→ **EXERCISE OBJECTIVE**:
Repeat nothing but the lines below running from the one containing "unfold calculate_nss calculate_nss_alt" to the one containing "(if (n : Int)". Keep both end lines.

→ **Saved data entries**:
-- pv_equiv track=rewrite | github.com/matbme/coalitions | splittings.py | calculate_nss
-- ===== SOURCE A (Python) =====
-- from math import factorial, ceil
--
-- def possible_subsets(n: int, s: int) -> int:
--     return factorial(n) // (factorial(n - s) * factorial(s))
--
-- def calculate_nss(s: int) -> int:
--     result = 0
--     for spp in range(ceil(s / 2), s):
--         if (s - spp) == spp:
--             result += possible_subsets(s, spp) // 2
--         else:
--             result += possible_subsets(s, spp)
--
--     return result
-- ===== SOURCE B (Python) =====
-- def calculate_nss(s: int) -> int:
--     # Number of unordered splittings of s members into two nonempty parts:
--     # (2^s - 2) / 2 = 2^(s-1) - 1 for s >= 1, else 0.
--     return (1 << (s - 1)) - 1 if s > 0 else 0
-- ===== Notes on version B (the rewrite author's own statement) =====
-- stated objective: faster
-- what changed: Replaced the half-range loop over binomial coefficients (computed via factorials) with the closed form 2^(s-1)-1 via a bit shift, with 0 for s <= 0.
import Mathlib
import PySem

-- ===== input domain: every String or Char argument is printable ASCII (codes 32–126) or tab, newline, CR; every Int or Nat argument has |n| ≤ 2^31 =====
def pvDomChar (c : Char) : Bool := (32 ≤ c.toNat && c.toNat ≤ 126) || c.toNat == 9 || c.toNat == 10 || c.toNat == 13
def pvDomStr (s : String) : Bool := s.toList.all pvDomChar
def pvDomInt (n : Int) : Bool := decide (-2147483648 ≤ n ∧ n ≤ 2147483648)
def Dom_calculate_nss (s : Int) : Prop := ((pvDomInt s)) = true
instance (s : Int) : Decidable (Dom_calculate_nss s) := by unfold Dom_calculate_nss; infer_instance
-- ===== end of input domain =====

-- B replaces A's loop of factorial-based binomial coefficients by the closed form 2^(s-1) - 1 (0 for s ≤ 0): asymptotically faster.

-- ===== PORT A =====
-- math.factorial; only ever called with nonnegative arguments by A (the loop is empty when s ≤ 0)
def pvFact (n : Int) : Int := ((Nat.factorial n.toNat : Nat) : Int)

def possible_subsets (n : Int) (s : Int) : Int :=
  PySem.Int.floordiv (pvFact n) (pvFact (n - s) * pvFact s)

-- math.ceil(s / 2): for |s| ≤ 2^31 the float s/2 is exact, so ceil(s/2) = -((-s) // 2); exact on Dom
def calculate_nss (s : Int) : Int :=
  (PySem.List.pyRange (-(PySem.Int.floordiv (-s) 2)) s 1).foldl
    (fun result spp =>
      if s - spp = spp then result + PySem.Int.floordiv (possible_subsets s spp) 2
      else result + possible_subsets s spp) 0

-- ===== PORT B =====
def calculate_nss_alt (s : Int) : Int :=
  if 0 < s then 2 ^ (s - 1).toNat - 1 else 0

-- ===== PRECONDITION & SPEC =====
def Spec_calculate_nss (s : Int) (out : Int) : Prop := out = calculate_nss_alt s
instance (s : Int) (out : Int) : Decidable (Spec_calculate_nss s out) := by unfold Spec_calculate_nss; infer_instance

-- ===== CLAIM (what is proved, stated in full; the proofs are below) =====
def Claim_equal_calculate_nss : Prop := ∀ (s : Int), Dom_calculate_nss s → Spec_calculate_nss s (calculate_nss s)

-- ===== LEMMAS AND PROOFS =====

-- A's sum, expressed over ℕ
def natSum (n : ℕ) : ℕ :=
  ∑ k ∈ Finset.Ico ((n + 1) / 2) n, (if n - k = k then n.choose k / 2 else n.choose k)

lemma pvFact_natCast (n : ℕ) : pvFact (n : Int) = (Nat.factorial n : Int) := by
  simp [pvFact]

lemma possible_subsets_eq (n k : ℕ) (h : k ≤ n) :
    possible_subsets (n : Int) (k : Int) = (n.choose k : Int) := by
  unfold possible_subsets
  have h1 : (n : Int) - (k : Int) = ((n - k : ℕ) : Int) := by omega
  rw [h1, pvFact_natCast, pvFact_natCast, pvFact_natCast]
  have hpos : (0 : Int) < ((n - k).factorial : Int) * (k.factorial : Int) := by
    positivity
  rw [PySem.Int.floordiv_eq_ediv_of_pos hpos]
  have hfac : (n.factorial : Int) = (n.choose k : Int) * (((n - k).factorial : Int) * (k.factorial : Int)) := by
    have := Nat.choose_mul_factorial_mul_factorial h
    push_cast [← this]
    ring
  rw [hfac, Int.mul_ediv_cancel _ (ne_of_gt hpos)]

lemma central_choose_even (m : ℕ) (hm : 1 ≤ m) : 2 ∣ (2 * m).choose m := by
  obtain ⟨a, ha⟩ : ∃ a, m = a + 1 := ⟨m - 1, by omega⟩
  subst ha
  have h1 : 2 * (a + 1) = (2 * a + 1) + 1 := by ring
  rw [h1, Nat.choose_succ_succ]
  have h3 : (2 * a + 1).choose (a + 1) = (2 * a + 1).choose a := by
    have hk : a + 1 ≤ 2 * a + 1 := by omega
    have := Nat.choose_symm hk
    simpa [show 2 * a + 1 - (a + 1) = a by omega] using this.symm
  rw [h3]
  exact ⟨(2 * a + 1).choose a, (two_mul _).symm⟩

lemma natSum_eq (n : ℕ) (hn : 1 ≤ n) : natSum n = 2 ^ (n - 1) - 1 := by
  rcases Nat.even_or_odd n with ⟨m, hm⟩ | ⟨m, hm⟩
  · -- even: n = m + m, m ≥ 1
    have hm2 : n = 2 * m := by omega
    subst hm2
    have hm1 : 1 ≤ m := by omega
    have htot : ∑ k ∈ Finset.range (2 * m + 1), (2 * m).choose k = 2 ^ (2 * m) :=
      Nat.sum_range_choose (2 * m)
    -- split the total at m and m+1
    have hsplit : ∑ k ∈ Finset.range (2 * m + 1), (2 * m).choose k
        = (∑ k ∈ Finset.range m, (2 * m).choose k) + ((2 * m).choose m
          + ∑ k ∈ Finset.Ico (m + 1) (2 * m + 1), (2 * m).choose k) := by
      rw [Finset.range_eq_Ico, ← Finset.sum_Ico_consecutive _ (Nat.zero_le m) (by omega : m ≤ 2 * m + 1),
        Finset.sum_eq_sum_Ico_succ_bot (by omega : m < 2 * m + 1), ← Finset.range_eq_Ico]
    -- reflection: upper block equals lower block
    have hrefl : ∑ k ∈ Finset.Ico (m + 1) (2 * m + 1), (2 * m).choose k
        = ∑ k ∈ Finset.range m, (2 * m).choose k := by
      rw [Finset.sum_Ico_eq_sum_range]
      have hidx : ∀ j ∈ Finset.range (2 * m + 1 - (m + 1)), (2 * m).choose (m + 1 + j)
          = (2 * m).choose (m - 1 - j) := by
        intro j hj
        rw [Finset.mem_range] at hj
        have hk : m + 1 + j ≤ 2 * m := by omega
        have := Nat.choose_symm hk
        rw [show 2 * m - (m + 1 + j) = m - 1 - j by omega] at this
        exact this.symm
      rw [Finset.sum_congr rfl hidx, show 2 * m + 1 - (m + 1) = m by omega]
      exact Finset.sum_range_reflect (fun j => (2 * m).choose j) m
    -- the upper block minus its top term
    have htop : ∑ k ∈ Finset.Ico (m + 1) (2 * m + 1), (2 * m).choose k
        = (∑ k ∈ Finset.Ico (m + 1) (2 * m), (2 * m).choose k) + 1 := by
      rw [Finset.sum_Ico_succ_top (by omega : m + 1 ≤ 2 * m), Nat.choose_self]
    -- natSum in terms of the blocks
    have hns : natSum (2 * m) = (2 * m).choose m / 2
        + ∑ k ∈ Finset.Ico (m + 1) (2 * m), (2 * m).choose k := by
      unfold natSum
      rw [show (2 * m + 1) / 2 = m by omega,
        Finset.sum_eq_sum_Ico_succ_bot (by omega : m < 2 * m),
        if_pos (by omega : 2 * m - m = m)]
      congr 1
      refine Finset.sum_congr rfl ?_
      intro k hk
      rw [Finset.mem_Ico] at hk
      rw [if_neg (by omega)]
    obtain ⟨c, hc⟩ := central_choose_even m hm1
    have hpow : 2 ^ (2 * m) = 2 * 2 ^ (2 * m - 1) := by
      rw [← pow_succ']
      congr 1
      omega
    rw [htot, hsplit] at *
    omega
  · -- odd: n = 2 * m + 1
    subst hm
    have htot : ∑ k ∈ Finset.range (2 * m + 2), (2 * m + 1).choose k = 2 ^ (2 * m + 1) :=
      Nat.sum_range_choose (2 * m + 1)
    have hhalf : ∑ k ∈ Finset.range (m + 1), (2 * m + 1).choose k = 4 ^ m :=
      Nat.sum_range_choose_halfway m
    have hsplit : ∑ k ∈ Finset.range (2 * m + 2), (2 * m + 1).choose k
        = (∑ k ∈ Finset.range (m + 1), (2 * m + 1).choose k)
          + ∑ k ∈ Finset.Ico (m + 1) (2 * m + 2), (2 * m + 1).choose k := by
      rw [Finset.range_eq_Ico, ← Finset.sum_Ico_consecutive _ (Nat.zero_le (m + 1))
        (by omega : m + 1 ≤ 2 * m + 2), ← Finset.range_eq_Ico]
    have htop : ∑ k ∈ Finset.Ico (m + 1) (2 * m + 2), (2 * m + 1).choose k
        = (∑ k ∈ Finset.Ico (m + 1) (2 * m + 1), (2 * m + 1).choose k) + 1 := by
      rw [Finset.sum_Ico_succ_top (by omega : m + 1 ≤ 2 * m + 1), Nat.choose_self]
    have hns : natSum (2 * m + 1)
        = ∑ k ∈ Finset.Ico (m + 1) (2 * m + 1), (2 * m + 1).choose k := by
      unfold natSum
      rw [show (2 * m + 1 + 1) / 2 = m + 1 by omega]
      refine Finset.sum_congr rfl ?_
      intro k hk
      rw [Finset.mem_Ico] at hk
      rw [if_neg (by omega)]
    have hpow : 2 ^ (2 * m + 1) = 2 * 2 ^ (2 * m) := by
      rw [pow_succ']
    have h4 : (4 : ℕ) ^ m = 2 ^ (2 * m) := by
      rw [show (4 : ℕ) = 2 ^ 2 by norm_num, ← pow_mul]
    rw [show 2 * m + 1 - 1 = 2 * m by omega]
    omega

lemma list_range_sum_cast (m : ℕ) (f : ℕ → ℕ) :
    ((List.range m).map (fun k => ((f k : ℕ) : Int))).sum
      = ((∑ k ∈ Finset.range m, f k : ℕ) : Int) := by
  induction m with
  | zero => simp
  | succ m ih => simp [List.range_succ, Finset.sum_range_succ, ih]

theorem calculate_nss_eq (s : Int) : calculate_nss s = calculate_nss_alt s := by
  unfold calculate_nss calculate_nss_alt
  by_cases hs : 0 < s
  · rw [if_pos hs]
    obtain ⟨n, hn⟩ : ∃ n : ℕ, s = (n : Int) := ⟨s.toNat, by omega⟩
    subst hn
    have hn1 : 1 ≤ n := by exact_mod_cast hs
    have hc : -(PySem.Int.floordiv (-(n : Int)) 2) = (((n + 1) / 2 : ℕ) : Int) := by
      rw [PySem.Int.floordiv_eq_ediv_of_pos (by norm_num : (0 : Int) < 2)]
      omega
    have hfun : (fun (result spp : Int) =>
        if (n : Int) - spp = spp then result + PySem.Int.floordiv (possible_subsets (n : Int) spp) 2
        else result + possible_subsets (n : Int) spp)
        = fun (result spp : Int) => result +
          (if (n : Int) - spp = spp then PySem.Int.floordiv (possible_subsets (n : Int) spp) 2
           else possible_subsets (n : Int) spp) := by
      funext a b
      split <;> rfl
    rw [hc, hfun, PySem.List.foldl_add, zero_add, PySem.List.pyRange_one, List.map_map]
    have hlen : ((n : Int) - (((n + 1) / 2 : ℕ) : Int)).toNat = n - (n + 1) / 2 := by omega
    rw [hlen]
    have hterm : ∀ k ∈ List.range (n - (n + 1) / 2),
        ((fun spp => if (n : Int) - spp = spp
            then PySem.Int.floordiv (possible_subsets (n : Int) spp) 2
            else possible_subsets (n : Int) spp) ∘ fun k => (((n + 1) / 2 : ℕ) : Int) + ↑k) k
        = ((if n - ((n + 1) / 2 + k) = (n + 1) / 2 + k
            then n.choose ((n + 1) / 2 + k) / 2
            else n.choose ((n + 1) / 2 + k) : ℕ) : Int) := by
      intro k hk
      rw [List.mem_range] at hk
      have hj : (n + 1) / 2 + k ≤ n := by omega
      have hcast : (((n + 1) / 2 : ℕ) : Int) + (k : Int) = (((n + 1) / 2 + k : ℕ) : Int) := by
        push_cast
        ring
      simp only [Function.comp_apply, hcast]
      by_cases hcond : n - ((n + 1) / 2 + k) = (n + 1) / 2 + k
      · rw [if_pos hcond, if_pos (by omega), possible_subsets_eq n _ hj]
        exact_mod_cast PySem.Int.floordiv_natCast (n.choose ((n + 1) / 2 + k)) 2
      · rw [if_neg hcond, if_neg (by omega), possible_subsets_eq n _ hj]
    rw [List.map_congr_left hterm, list_range_sum_cast,
      ← Finset.sum_Ico_eq_sum_range (fun j => if n - j = j then n.choose j / 2 else n.choose j)]
    have : (∑ k ∈ Finset.Ico ((n + 1) / 2) n, (if n - k = k then n.choose k / 2 else n.choose k))
        = natSum n := rfl
    rw [this, natSum_eq n hn1]
    have hpow : 1 ≤ 2 ^ (n - 1) := Nat.one_le_two_pow
    have htn : ((n : Int) - 1).toNat = n - 1 := by omega
    rw [htn]
    push_cast [Nat.cast_sub hpow]
    rfl
  · have hnil : s ≤ -(PySem.Int.floordiv (-s) 2) := by
      rw [PySem.Int.floordiv_eq_ediv_of_pos (by norm_num : (0 : Int) < 2)]
      omega
    rw [if_neg hs, PySem.List.pyRange_one_eq_nil hnil]
    rfl

-- ===== VERDICT (by name: the statement is the Claim_ definition above) =====
theorem calculate_nss_spec : Claim_equal_calculate_nss := by
  intro s _
  exact calculate_nss_eq s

→ **TASK OUTPUT**:
  unfold calculate_nss calculate_nss_alt
  by_cases hs : 0 < s
  · rw [if_pos hs]
    obtain ⟨n, hn⟩ : ∃ n : ℕ, s = (n : Int) := ⟨s.toNat, by omega⟩
    subst hn
    have hn1 : 1 ≤ n := by exact_mod_cast hs
    have hc : -(PySem.Int.floordiv (-(n : Int)) 2) = (((n + 1) / 2 : ℕ) : Int) := by
      rw [PySem.Int.floordiv_eq_ediv_of_pos (by norm_num : (0 : Int) < 2)]
      omega
    have hfun : (fun (result spp : Int) =>
        if (n : Int) - spp = spp then result + PySem.Int.floordiv (possible_subsets (n : Int) spp) 2
        else result + possible_subsets (n : Int) spp)
        = fun (result spp : Int) => result +
          (if (n : Int) - spp = spp then PySem.Int.floordiv (possible_subsets (n : Int) spp) 2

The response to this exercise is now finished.